• [Requirement] Within the records, which lines hold the string "stripChars"? Report each one by copying it.

• [Extracted data]
########

-- pv_equiv track=rewrite | github.com/devd30/python_tries | python_test/codility questions.py | bin_gap
-- ===== SOURCE A (Python) =====
-- def bin_gap(N):
--     s=str(bin(N).strip("0b"))
--     #print (s)
--
--     zero=0
--     temp=0
--
--     for i in range(len(s)):
--         if s[i] == '0':
--             zero += 1
--         else:
--             if temp < zero:
--                 #print (temp,"212",zero)
--                 temp = zero
--             zero = 0
--     return temp
-- ===== SOURCE B (Python) =====
-- def bin_gap(N):
--     s = bin(N).strip("0b")
--     k = 0
--     while "0" * (k + 1) in s:
--         k += 1
--     return k
-- ===== Notes on version B (the rewrite author's own statement) =====
-- stated objective: alternative
-- what changed: A counts consecutive '0' characters in one stateful pass (zero/temp counters); B instead grows k while the substring '0'*(k+1) still occurs in the stripped binary string, so the answer is found by substring search rather than run counting.
import Mathlib
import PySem

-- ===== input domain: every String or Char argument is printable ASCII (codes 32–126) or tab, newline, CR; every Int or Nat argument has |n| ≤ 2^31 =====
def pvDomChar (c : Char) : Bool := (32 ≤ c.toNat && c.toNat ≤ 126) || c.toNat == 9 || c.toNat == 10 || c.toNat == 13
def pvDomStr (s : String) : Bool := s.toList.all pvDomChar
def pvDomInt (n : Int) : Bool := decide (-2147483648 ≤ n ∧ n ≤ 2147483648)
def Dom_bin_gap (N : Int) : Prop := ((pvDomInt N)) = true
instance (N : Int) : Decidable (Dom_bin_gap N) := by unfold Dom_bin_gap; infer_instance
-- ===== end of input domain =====

-- ===== PORT A =====
-- B changes the scan: instead of A's single pass counting zero runs, B grows k while "0"*(k+1)
-- is a substring of s (objective: simpler).
-- shared line of both Pythons: s = str(bin(N).strip("0b"))
def pvBinStrip (N : Int) : List Char :=
  PySem.Chars.stripChars (PySem.Int.toBinChars0b N) ['0', 'b']

-- A's loop body: state (zero, temp)
def binGapStep (st : Int × Int) (c : Char) : Int × Int :=
  if c = '0' then (st.1 + 1, st.2)
  else (0, if st.2 < st.1 then st.1 else st.2)

def bin_gap (N : Int) : Int :=
  ((pvBinStrip N).foldl binGapStep (0, 0)).2

-- ===== PORT B =====
-- B's while loop: k += 1 while "0" * (k + 1) in s
def altLoop (s : List Char) (k : Nat) : Int :=
  if h : PySem.Chars.isIn (List.replicate (k + 1) '0') s then altLoop s (k + 1) else (k : Int)
termination_by s.length + 1 - k
decreasing_by
  have := (PySem.Chars.isIn_iff_infix (List.replicate (k + 1) '0') s).mp h
  have hl := this.length_le
  simp [List.length_replicate] at hl
  omega

def bin_gap_alt (N : Int) : Int :=
  altLoop (pvBinStrip N) 0

-- ===== PRECONDITION & SPEC =====
def Spec_bin_gap (N : Int) (out : Int) : Prop := out = bin_gap_alt N
instance (N : Int) (out : Int) : Decidable (Spec_bin_gap N out) := by unfold Spec_bin_gap; infer_instance

-- ===== CLAIM (what is proved, stated in full; the proofs are below) =====
def Claim_equal_bin_gap : Prop := ∀ (N : Int), Dom_bin_gap N → Spec_bin_gap N (bin_gap N)

-- ===== LEMMAS AND PROOFS =====

-- length of the leading run of '0's
def lead : List Char → Nat
  | [] => 0
  | c :: t => if c = '0' then lead t + 1 else 0

-- length of the longest run of '0's
def mrun : List Char → Nat
  | [] => 0
  | c :: t => max (lead (c :: t)) (mrun t)

-- A's accumulator temp, as a function of the remaining list and the current zero count
def hfun : List Char → Int → Int
  | [], _ => 0
  | c :: t, z => if c = '0' then hfun t (z + 1) else max z (hfun t 0)

lemma lead_le_mrun (l : List Char) : lead l ≤ mrun l := by
  cases l with
  | nil => simp [lead, mrun]
  | cons c t => simp [mrun]

lemma foldl_binGapStep (l : List Char) : ∀ (z t : Int), 0 ≤ t →
    (l.foldl binGapStep (z, t)).2 = max t (hfun l z) := by
  induction l with
  | nil => intro z t ht; simp [hfun]; omega
  | cons c l ih =>
    intro z t ht
    by_cases hc : c = '0'
    · rw [List.foldl_cons]
      simp only [binGapStep, hfun, hc]
      exact ih (z + 1) t ht
    · rw [List.foldl_cons]
      simp only [binGapStep, hfun, if_neg hc]
      rw [ih 0 (if t < z then z else t) (by omega)]
      have : (if t < z then z else t) = max t z := by simp [max_def]; omega
      rw [this, max_assoc]

-- the last character of s is never '0' (strip removed trailing '0's), so A completes every run
lemma lead_cons (c : Char) (t : List Char) :
    lead (c :: t) = if c = '0' then lead t + 1 else 0 := rfl

lemma mrun_cons (c : Char) (t : List Char) :
    mrun (c :: t) = max (lead (c :: t)) (mrun t) := rfl

lemma hfun_cons (c : Char) (t : List Char) (z : Int) :
    hfun (c :: t) z = if c = '0' then hfun t (z + 1) else max z (hfun t 0) := rfl

-- the last character of s is never '0' (strip removed trailing '0's), so A completes every run
lemma hfun_no_trailing (l : List Char) (hl : l ≠ [] → l.getLast? ≠ some '0') :
    ∀ z : Int, 0 ≤ z →
      hfun l z = if l = [] then 0 else max (z + (lead l : Int)) ((mrun l : Int)) := by
  induction l with
  | nil => intro z _; simp [hfun]
  | cons c t ih =>
    intro z hz
    cases t with
    | nil =>
      have hc : c ≠ '0' := by
        intro h; exact (hl (by simp)) (by simp [h])
      rw [hfun_cons, if_neg hc, if_neg (by simp : ¬([c] = []))]
      simp [hfun, hc, mrun, lead]
    | cons d u =>
      have ht : d :: u ≠ [] → (d :: u).getLast? ≠ some '0' := by
        intro _; have := hl (by simp)
        rwa [List.getLast?_cons_cons] at this
      have hle : (lead (d :: u) : Int) ≤ (mrun (d :: u) : Int) := by
        exact_mod_cast lead_le_mrun (d :: u)
      rw [hfun_cons, if_neg (by simp : ¬(c :: d :: u = []))]
      by_cases hc : c = '0'
      · rw [if_pos hc, ih ht (z + 1) (by omega), if_neg (by simp : ¬(d :: u = []))]
        simp [lead_cons, mrun_cons, max_def, hc]
        split_ifs <;> omega
      · rw [if_neg hc, ih ht 0 (by omega), if_neg (by simp : ¬(d :: u = []))]
        simp [lead_cons, mrun_cons, max_def, hc]
        split_ifs <;> omega

lemma getLast?_pvBinStrip (N : Int) : pvBinStrip N ≠ [] → (pvBinStrip N).getLast? ≠ some '0' := by
  intro _ h
  unfold pvBinStrip PySem.Chars.stripChars at h
  rw [List.getLast?_reverse] at h
  have h2 := List.head?_dropWhile_not (fun c => (['0', 'b'] : List Char).contains c)
    (List.dropWhile (fun c => (['0', 'b'] : List Char).contains c)
      (PySem.Int.toBinChars0b N)).reverse
  rw [h] at h2
  simp at h2

lemma bin_gap_eq_mrun (N : Int) : bin_gap N = (mrun (pvBinStrip N) : Int) := by
  unfold bin_gap
  rw [foldl_binGapStep _ 0 0 le_rfl,
    hfun_no_trailing (pvBinStrip N) (getLast?_pvBinStrip N) 0 le_rfl]
  by_cases he : pvBinStrip N = []
  · simp [he, mrun]
  · rw [if_neg he]
    have hle : (lead (pvBinStrip N) : Int) ≤ (mrun (pvBinStrip N) : Int) := by
      exact_mod_cast lead_le_mrun _
    simp [max_def]
    split_ifs <;> omega

lemma replicate_prefix_iff (l : List Char) : ∀ (j : Nat), 0 < j →
    (List.replicate j '0' <+: l ↔ j ≤ lead l) := by
  induction l with
  | nil =>
    intro j hj
    simp [lead, List.replicate_eq_nil_iff]
  | cons c t ih =>
    intro j hj
    obtain ⟨j', rfl⟩ : ∃ j', j = j' + 1 := ⟨j - 1, by omega⟩
    rw [List.replicate_succ, List.cons_prefix_cons]
    by_cases hc : c = '0'
    · subst hc
      rw [lead_cons, if_pos rfl]
      simp only [true_and]
      rcases Nat.eq_zero_or_pos j' with h0 | hpos
      · subst h0; simp
      · rw [ih j' hpos]; omega
    · rw [lead_cons, if_neg hc]
      constructor
      · rintro ⟨h, -⟩; exact absurd h.symm hc
      · intro h; exact absurd h (by omega)

lemma replicate_infix_iff (l : List Char) : ∀ (j : Nat), 0 < j →
    (List.replicate j '0' <:+: l ↔ j ≤ mrun l) := by
  induction l with
  | nil =>
    intro j hj
    simp [mrun, List.replicate_eq_nil_iff]
  | cons c t ih =>
    intro j hj
    rw [List.infix_cons_iff, replicate_prefix_iff (c :: t) j hj, ih j hj, mrun_cons]
    exact (le_max_iff).symm

lemma altLoop_eq_mrun (s : List Char) : ∀ (n k : Nat), mrun s - k ≤ n → k ≤ mrun s →
    altLoop s k = (mrun s : Int) := by
  intro n
  induction n with
  | zero =>
    intro k h1 h2
    have hk : k = mrun s := by omega
    subst hk
    have hni : ¬ PySem.Chars.isIn (List.replicate (mrun s + 1) '0') s := by
      intro hin
      have := (replicate_infix_iff s (mrun s + 1) (by omega)).mp
        ((PySem.Chars.isIn_iff_infix _ _).mp hin)
      omega
    rw [altLoop]
    simp [hni]
  | succ n ih =>
    intro k h1 h2
    rw [altLoop]
    by_cases hin : PySem.Chars.isIn (List.replicate (k + 1) '0') s
    · have hle := (replicate_infix_iff s (k + 1) (by omega)).mp
        ((PySem.Chars.isIn_iff_infix _ _).mp hin)
      simp only [hin, dif_pos]
      exact ih (k + 1) (by omega) hle
    · have hnle : ¬ (k + 1) ≤ mrun s := by
        intro hle
        exact hin ((PySem.Chars.isIn_iff_infix _ _).mpr
          ((replicate_infix_iff s (k + 1) (by omega)).mpr hle))
      have hk : k = mrun s := by omega
      subst hk
      simp [hin]

-- ===== VERDICT (by name: the statement is the Claim_ definition above) =====
theorem bin_gap_spec : Claim_equal_bin_gap := by
  intro N _
  unfold Spec_bin_gap bin_gap_alt
  rw [bin_gap_eq_mrun, altLoop_eq_mrun (pvBinStrip N) (mrun (pvBinStrip N)) 0 (by omega) (by omega)]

########

• [The answer]
  PySem.Chars.stripChars (PySem.Int.toBinChars0b N) ['0', 'b']
  unfold pvBinStrip PySem.Chars.stripChars at h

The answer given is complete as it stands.